(Records shown Opens)
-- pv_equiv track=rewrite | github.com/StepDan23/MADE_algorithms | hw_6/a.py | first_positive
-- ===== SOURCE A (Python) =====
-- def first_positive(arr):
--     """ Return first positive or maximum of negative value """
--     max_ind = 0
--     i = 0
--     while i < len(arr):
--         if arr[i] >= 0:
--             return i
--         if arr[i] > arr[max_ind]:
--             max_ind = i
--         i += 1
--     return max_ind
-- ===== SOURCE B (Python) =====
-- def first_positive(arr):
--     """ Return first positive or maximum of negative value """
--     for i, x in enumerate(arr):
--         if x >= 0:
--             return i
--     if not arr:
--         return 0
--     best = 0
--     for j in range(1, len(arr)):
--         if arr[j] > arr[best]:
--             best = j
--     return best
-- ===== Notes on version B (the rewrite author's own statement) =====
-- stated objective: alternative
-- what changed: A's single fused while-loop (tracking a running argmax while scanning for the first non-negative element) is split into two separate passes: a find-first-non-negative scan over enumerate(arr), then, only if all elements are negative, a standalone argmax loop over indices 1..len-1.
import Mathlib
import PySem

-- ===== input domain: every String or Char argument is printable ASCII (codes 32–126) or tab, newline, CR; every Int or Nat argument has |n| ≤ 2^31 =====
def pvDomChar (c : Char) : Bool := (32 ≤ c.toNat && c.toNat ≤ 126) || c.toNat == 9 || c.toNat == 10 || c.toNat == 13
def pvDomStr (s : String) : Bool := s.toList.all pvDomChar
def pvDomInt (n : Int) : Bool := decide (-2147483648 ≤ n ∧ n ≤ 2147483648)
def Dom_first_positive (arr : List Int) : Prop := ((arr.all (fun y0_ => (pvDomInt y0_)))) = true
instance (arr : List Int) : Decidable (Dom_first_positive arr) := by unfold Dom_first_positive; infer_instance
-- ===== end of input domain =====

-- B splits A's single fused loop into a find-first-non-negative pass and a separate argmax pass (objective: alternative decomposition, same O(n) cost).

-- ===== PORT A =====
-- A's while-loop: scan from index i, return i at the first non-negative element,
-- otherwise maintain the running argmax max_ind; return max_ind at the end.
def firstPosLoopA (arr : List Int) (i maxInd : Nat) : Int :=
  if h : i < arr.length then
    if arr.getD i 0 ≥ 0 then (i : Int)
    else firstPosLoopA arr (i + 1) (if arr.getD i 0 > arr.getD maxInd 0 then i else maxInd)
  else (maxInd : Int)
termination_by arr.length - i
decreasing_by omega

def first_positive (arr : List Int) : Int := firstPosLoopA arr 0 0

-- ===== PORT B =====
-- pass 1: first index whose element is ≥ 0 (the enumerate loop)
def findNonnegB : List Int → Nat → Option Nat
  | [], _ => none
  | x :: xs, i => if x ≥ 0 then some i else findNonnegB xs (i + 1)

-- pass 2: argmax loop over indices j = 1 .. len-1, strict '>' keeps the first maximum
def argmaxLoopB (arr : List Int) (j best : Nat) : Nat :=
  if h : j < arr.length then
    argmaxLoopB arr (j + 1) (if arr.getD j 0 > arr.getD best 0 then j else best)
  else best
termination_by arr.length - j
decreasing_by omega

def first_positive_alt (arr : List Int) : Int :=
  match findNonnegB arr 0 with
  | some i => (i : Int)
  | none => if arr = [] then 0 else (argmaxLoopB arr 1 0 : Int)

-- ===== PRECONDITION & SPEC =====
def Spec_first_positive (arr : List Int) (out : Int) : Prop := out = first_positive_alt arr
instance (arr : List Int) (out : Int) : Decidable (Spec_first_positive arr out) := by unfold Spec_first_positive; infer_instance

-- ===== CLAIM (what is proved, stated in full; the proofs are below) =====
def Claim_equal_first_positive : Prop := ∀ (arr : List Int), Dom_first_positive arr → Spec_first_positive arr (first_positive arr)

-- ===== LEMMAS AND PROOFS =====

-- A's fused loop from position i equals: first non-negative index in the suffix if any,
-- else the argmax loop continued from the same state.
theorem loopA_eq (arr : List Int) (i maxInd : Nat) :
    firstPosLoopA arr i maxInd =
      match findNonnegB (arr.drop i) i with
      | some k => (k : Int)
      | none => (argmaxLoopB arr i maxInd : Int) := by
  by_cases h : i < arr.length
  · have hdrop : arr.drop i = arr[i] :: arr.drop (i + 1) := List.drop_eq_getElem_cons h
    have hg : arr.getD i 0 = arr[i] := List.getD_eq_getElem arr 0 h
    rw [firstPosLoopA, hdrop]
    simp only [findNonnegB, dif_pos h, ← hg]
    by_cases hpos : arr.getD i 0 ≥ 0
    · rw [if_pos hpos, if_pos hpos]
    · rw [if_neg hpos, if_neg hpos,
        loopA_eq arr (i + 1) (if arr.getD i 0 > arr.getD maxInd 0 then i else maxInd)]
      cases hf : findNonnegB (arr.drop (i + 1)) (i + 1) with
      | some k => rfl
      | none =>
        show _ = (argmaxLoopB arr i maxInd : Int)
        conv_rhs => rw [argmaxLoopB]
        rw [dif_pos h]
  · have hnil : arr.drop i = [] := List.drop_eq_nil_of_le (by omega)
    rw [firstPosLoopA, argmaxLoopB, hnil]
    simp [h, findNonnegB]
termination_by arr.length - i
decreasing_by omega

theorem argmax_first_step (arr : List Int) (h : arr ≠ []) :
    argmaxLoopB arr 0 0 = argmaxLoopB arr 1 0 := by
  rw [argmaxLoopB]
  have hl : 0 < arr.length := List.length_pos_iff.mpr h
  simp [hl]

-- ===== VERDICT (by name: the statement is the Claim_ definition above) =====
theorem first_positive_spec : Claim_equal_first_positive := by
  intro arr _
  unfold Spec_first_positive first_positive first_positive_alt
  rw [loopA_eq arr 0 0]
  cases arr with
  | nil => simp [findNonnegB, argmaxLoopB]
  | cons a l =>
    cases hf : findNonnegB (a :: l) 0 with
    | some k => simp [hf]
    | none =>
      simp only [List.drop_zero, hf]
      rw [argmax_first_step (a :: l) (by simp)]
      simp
(Records shown Closes)
(Records shown Opens)
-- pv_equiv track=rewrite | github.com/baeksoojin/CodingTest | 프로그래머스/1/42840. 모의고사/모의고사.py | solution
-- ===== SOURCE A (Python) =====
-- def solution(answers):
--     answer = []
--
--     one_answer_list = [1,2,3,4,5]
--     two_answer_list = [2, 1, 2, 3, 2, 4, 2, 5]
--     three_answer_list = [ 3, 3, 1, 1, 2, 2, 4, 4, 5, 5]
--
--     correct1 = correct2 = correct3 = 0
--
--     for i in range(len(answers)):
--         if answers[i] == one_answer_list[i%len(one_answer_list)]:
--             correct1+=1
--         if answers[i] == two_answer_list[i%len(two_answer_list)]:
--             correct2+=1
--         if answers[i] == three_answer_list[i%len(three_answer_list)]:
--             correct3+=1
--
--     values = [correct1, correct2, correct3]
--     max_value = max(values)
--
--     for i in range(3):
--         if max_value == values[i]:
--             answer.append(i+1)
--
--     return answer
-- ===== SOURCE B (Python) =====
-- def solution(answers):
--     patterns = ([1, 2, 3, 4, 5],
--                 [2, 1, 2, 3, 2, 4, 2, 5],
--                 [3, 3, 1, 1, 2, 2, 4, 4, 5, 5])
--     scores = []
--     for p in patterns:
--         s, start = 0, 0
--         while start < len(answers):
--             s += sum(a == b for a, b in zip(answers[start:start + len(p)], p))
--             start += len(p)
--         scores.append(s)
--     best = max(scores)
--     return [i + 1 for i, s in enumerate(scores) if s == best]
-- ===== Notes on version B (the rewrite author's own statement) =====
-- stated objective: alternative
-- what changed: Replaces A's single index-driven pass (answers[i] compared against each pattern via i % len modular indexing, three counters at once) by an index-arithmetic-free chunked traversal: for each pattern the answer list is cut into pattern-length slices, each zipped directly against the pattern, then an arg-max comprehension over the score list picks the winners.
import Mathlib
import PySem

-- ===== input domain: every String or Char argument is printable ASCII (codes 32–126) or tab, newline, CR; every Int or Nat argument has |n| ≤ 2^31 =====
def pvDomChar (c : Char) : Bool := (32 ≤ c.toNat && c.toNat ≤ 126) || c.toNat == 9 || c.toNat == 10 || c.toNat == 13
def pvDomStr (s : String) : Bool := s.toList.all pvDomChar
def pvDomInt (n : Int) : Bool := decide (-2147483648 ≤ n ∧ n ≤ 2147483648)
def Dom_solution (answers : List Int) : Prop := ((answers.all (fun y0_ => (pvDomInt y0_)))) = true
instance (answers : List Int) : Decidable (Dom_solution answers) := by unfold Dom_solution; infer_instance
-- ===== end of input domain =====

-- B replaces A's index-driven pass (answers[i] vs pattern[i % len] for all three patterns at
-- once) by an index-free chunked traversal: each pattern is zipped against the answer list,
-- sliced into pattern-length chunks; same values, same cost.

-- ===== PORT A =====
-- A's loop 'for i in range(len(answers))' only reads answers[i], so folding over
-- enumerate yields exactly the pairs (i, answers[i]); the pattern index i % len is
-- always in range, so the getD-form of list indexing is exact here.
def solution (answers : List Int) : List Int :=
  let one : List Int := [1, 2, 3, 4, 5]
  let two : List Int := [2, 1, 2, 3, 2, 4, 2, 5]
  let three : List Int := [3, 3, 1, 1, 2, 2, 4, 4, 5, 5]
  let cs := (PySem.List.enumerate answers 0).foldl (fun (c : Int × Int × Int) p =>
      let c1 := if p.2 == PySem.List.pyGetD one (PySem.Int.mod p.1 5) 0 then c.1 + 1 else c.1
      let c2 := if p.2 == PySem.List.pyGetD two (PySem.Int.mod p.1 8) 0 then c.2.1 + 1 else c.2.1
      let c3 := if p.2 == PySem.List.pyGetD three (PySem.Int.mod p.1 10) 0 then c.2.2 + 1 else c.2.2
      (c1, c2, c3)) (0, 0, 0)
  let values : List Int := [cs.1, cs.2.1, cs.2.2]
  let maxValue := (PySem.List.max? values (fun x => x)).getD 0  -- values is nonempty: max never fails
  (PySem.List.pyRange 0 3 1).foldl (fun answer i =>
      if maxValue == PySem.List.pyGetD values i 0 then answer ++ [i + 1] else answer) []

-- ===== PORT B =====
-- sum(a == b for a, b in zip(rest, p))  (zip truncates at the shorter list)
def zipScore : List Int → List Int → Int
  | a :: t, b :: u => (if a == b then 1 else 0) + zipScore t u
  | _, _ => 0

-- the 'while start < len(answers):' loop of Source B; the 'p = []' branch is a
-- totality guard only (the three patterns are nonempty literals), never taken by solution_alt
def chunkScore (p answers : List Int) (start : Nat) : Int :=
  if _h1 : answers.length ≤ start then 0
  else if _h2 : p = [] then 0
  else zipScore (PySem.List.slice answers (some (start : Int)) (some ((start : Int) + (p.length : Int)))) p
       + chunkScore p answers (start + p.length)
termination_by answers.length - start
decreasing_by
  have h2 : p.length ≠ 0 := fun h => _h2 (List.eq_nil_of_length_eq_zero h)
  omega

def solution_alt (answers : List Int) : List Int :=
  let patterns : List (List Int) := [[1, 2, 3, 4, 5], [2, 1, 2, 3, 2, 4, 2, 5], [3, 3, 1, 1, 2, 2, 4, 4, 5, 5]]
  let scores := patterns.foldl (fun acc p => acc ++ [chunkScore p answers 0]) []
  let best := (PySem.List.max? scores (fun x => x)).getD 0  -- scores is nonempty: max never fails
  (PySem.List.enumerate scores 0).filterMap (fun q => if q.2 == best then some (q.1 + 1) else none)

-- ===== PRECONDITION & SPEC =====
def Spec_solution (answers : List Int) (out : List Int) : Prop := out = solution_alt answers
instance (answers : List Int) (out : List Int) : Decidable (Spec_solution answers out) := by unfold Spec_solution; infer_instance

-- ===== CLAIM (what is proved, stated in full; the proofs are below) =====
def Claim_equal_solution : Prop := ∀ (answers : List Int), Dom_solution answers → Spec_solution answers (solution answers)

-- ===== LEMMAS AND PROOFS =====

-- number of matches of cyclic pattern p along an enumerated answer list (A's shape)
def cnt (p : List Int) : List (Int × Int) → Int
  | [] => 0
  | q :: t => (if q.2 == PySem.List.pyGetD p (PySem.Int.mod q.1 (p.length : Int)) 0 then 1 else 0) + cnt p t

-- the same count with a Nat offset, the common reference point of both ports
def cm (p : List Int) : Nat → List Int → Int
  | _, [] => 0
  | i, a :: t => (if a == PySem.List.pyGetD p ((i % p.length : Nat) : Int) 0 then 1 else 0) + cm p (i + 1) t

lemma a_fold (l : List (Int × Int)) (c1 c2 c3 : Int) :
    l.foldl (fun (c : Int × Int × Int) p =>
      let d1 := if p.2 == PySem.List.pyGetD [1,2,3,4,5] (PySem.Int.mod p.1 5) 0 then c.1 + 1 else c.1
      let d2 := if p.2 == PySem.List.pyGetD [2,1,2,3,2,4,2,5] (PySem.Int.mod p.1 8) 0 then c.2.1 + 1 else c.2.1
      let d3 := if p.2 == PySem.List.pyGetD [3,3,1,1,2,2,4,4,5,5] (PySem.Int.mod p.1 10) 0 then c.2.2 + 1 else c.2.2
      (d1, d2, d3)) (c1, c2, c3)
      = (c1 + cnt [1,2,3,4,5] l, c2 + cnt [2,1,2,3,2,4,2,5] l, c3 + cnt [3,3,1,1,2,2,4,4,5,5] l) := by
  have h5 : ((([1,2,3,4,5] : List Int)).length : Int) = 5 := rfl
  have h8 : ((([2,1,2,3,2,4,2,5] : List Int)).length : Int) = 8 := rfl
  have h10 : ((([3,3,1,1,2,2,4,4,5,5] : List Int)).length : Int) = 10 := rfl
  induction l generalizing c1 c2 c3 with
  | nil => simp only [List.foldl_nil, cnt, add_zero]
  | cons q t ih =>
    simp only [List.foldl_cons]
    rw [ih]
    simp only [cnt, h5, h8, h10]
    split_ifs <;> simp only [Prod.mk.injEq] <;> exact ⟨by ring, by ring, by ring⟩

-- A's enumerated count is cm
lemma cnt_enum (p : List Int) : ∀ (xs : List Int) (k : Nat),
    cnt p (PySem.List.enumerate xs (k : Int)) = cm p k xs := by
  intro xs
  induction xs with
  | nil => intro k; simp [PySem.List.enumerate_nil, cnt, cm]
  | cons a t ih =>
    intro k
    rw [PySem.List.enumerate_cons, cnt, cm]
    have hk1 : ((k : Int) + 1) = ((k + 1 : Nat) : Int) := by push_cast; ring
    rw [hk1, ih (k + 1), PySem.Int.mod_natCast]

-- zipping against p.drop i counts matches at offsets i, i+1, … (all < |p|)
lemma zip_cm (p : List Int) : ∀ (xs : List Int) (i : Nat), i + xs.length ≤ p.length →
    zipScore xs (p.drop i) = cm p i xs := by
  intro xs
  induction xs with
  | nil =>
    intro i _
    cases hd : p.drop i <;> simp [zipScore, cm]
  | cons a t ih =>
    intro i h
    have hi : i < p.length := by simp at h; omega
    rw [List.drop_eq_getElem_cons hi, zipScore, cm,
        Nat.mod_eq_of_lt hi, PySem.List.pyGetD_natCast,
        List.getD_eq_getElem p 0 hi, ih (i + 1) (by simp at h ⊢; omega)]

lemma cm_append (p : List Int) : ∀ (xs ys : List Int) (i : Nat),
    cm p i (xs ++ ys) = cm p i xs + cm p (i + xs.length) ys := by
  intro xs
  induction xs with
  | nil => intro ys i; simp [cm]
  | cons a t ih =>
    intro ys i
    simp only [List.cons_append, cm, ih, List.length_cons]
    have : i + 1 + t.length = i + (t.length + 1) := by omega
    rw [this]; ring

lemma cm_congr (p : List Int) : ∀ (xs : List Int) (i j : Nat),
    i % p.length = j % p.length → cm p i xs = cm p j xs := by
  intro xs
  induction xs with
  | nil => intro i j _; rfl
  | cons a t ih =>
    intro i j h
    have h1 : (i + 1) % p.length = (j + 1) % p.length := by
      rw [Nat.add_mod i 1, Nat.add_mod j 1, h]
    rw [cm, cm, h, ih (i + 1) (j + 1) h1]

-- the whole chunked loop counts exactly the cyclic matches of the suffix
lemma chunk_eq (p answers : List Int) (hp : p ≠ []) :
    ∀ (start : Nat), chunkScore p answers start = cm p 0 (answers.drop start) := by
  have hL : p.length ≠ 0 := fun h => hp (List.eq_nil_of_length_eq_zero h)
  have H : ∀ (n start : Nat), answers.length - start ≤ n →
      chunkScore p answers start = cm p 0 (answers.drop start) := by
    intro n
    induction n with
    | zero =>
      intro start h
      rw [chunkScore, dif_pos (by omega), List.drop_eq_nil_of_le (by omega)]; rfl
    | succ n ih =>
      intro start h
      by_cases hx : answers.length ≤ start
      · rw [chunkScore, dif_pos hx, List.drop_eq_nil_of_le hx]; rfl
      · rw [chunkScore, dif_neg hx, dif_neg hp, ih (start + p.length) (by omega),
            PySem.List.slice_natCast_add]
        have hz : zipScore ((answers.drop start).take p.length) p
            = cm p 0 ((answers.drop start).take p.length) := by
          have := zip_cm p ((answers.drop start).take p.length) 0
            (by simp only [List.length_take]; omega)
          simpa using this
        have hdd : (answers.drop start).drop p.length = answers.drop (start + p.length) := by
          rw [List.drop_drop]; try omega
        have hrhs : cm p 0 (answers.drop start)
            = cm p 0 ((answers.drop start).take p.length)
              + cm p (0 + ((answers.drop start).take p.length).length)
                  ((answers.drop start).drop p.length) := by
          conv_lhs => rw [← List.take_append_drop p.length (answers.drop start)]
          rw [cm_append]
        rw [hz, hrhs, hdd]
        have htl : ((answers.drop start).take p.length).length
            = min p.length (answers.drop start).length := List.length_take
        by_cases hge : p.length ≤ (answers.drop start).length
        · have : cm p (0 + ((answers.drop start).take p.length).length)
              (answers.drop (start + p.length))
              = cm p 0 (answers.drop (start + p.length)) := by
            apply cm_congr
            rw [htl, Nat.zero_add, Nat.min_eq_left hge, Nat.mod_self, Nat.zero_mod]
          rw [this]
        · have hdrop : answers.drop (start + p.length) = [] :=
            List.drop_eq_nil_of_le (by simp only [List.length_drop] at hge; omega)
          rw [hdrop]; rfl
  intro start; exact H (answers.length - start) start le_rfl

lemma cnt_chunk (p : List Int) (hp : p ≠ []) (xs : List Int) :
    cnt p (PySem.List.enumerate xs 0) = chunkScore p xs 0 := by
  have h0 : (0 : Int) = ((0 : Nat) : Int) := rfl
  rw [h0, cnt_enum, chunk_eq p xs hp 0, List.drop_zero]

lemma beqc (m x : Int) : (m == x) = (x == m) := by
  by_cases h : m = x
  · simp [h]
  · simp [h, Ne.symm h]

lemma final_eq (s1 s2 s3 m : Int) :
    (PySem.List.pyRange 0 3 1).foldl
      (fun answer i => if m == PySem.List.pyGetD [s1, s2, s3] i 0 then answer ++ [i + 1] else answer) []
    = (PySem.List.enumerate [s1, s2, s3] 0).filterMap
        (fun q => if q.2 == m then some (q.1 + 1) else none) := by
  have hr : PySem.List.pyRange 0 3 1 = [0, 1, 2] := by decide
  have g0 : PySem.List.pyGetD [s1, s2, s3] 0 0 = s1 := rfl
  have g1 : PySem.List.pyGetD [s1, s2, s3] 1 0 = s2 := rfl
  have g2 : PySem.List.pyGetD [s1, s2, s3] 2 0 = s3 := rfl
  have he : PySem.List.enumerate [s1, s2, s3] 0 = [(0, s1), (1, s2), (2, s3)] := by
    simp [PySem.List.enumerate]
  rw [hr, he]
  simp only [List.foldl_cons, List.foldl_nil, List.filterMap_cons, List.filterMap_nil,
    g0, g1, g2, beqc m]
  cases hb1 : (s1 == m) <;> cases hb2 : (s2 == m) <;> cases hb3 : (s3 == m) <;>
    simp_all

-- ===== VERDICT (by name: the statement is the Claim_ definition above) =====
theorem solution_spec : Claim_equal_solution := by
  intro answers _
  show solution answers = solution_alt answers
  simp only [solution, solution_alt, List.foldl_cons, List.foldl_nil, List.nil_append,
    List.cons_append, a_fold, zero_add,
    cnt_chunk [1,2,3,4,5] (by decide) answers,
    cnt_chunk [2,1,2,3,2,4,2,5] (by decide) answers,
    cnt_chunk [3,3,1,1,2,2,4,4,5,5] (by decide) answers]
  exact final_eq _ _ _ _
(Records shown Closes)
- Your objective: Each line above that contains the word "argmaxLoopB" must be copied.

- Written response:
def argmaxLoopB (arr : List Int) (j best : Nat) : Nat :=
    argmaxLoopB arr (j + 1) (if arr.getD j 0 > arr.getD best 0 then j else best)
  | none => if arr = [] then 0 else (argmaxLoopB arr 1 0 : Int)
      | none => (argmaxLoopB arr i maxInd : Int) := by
        show _ = (argmaxLoopB arr i maxInd : Int)
        conv_rhs => rw [argmaxLoopB]
    rw [firstPosLoopA, argmaxLoopB, hnil]
    argmaxLoopB arr 0 0 = argmaxLoopB arr 1 0 := by
  rw [argmaxLoopB]
  | nil => simp [findNonnegB, argmaxLoopB]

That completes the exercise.